Foods and Home remedies that Could Boost Haemoglobin

Red blood cells contain the protein hemoglobin. These cells are in charge of distributing oxygen throughout the body. Supplements and dietary changes may help raise hemoglobin levels in the home.

Hemoglobin not only transports oxygen but also carbon dioxide from the cells and into the lungs. The individual then exhales, releasing carbon dioxide. It may be more challenging for the body to carry out these processes when hemoglobin levels are low.

Why is hemoglobin important?

Red blood cells contain a protein called hemoglobin. Its primary job is to carry oxygen from the lungs to all other cells, which keeps them alive.

Anemia is characterized by low hemoglobin levels and is regulated by a variety of causes. Low levels of hemoglobin can be caused by a variety of factors, including poor eating habits, poor absorption of the nutrients needed to produce hemoglobin, an increase in dose due to pregnancy, blood loss, and even some drugs.

The most typical signs of low hemoglobin levels include exhaustion, breathlessness, lightheadedness, headaches, and chest discomfort. It may have detrimental effects on your cardiovascular system in addition to significant ones.
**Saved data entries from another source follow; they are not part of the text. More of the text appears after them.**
theorem minstate_insert {P : Nat × Nat → Prop} {o : Option (Int × Int)} (y : Nat × Nat)
    (hm : MinState P o) :
    MinState (fun x => P x ∨ x = y)
      (match o with
       | none => some ((y.1 : Int), (y.2 : Int))
       | some b => if (y.1 : Int) < b.1 ∨ ((y.1 : Int) = b.1 ∧ (y.2 : Int) < b.2)
                   then some ((y.1 : Int), (y.2 : Int)) else some b) := by
  unfold MinState at *
  rcases hm with ⟨ho, hno⟩ | ⟨m, hPm, hmin, ho⟩
  · subst ho
    refine Or.inr ⟨y, Or.inr rfl, fun x hx => ?_, rfl⟩
    rcases hx with hP | rfl
    · exact absurd hP (hno x)
    · unfold lexLe; omega
  · subst ho
    dsimp only
    by_cases hc : (y.1 : Int) < (m.1 : Int) ∨ ((y.1 : Int) = (m.1 : Int) ∧ (y.2 : Int) < (m.2 : Int))
    · rw [if_pos hc]
      refine Or.inr ⟨y, Or.inr rfl, fun x hx => ?_, rfl⟩
      rcases hx with hP | rfl
      · have := hmin x hP
        unfold lexLe at this ⊢
        omega
      · unfold lexLe; omega
    · rw [if_neg hc]
      refine Or.inr ⟨m, Or.inl hPm, fun x hx => ?_, rfl⟩
      rcases hx with hP | rfl
      · exact hmin x hP
      · unfold lexLe; omega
Foods that may help increase haemoglobin


One of the greatest fruits for boosting hemoglobin is watermelon since it contains iron and vitamin C, which improve and speed up the iron absorption process.

Pumpkin Seeds

Eight milligrams of iron are provided by pumpkin seeds, along with adequate amounts of calcium, magnesium, and manganese. Use these little treats anywhere you like—add them to smoothies or sprinkle them over salads.


Additionally, legumes including lentils, peanuts, peas, and beans can considerably raise hemoglobin levels. Their iron and folic acid concentration promotes the body’s ability to produce red blood cells.


One of the greatest ways to raise hemoglobin levels is using beetroot. Along with folic acid, potassium, and fiber, it also has a significant amount of iron. For a healthy blood count, consume beet juice daily.


This extremely nutritive dried fruit is also quite energizing and tasty. Dates are a good source of iron, which raises blood levels of hemoglobin. However, due to its high sugar content, most doctors advise diabetics to stay away from dates.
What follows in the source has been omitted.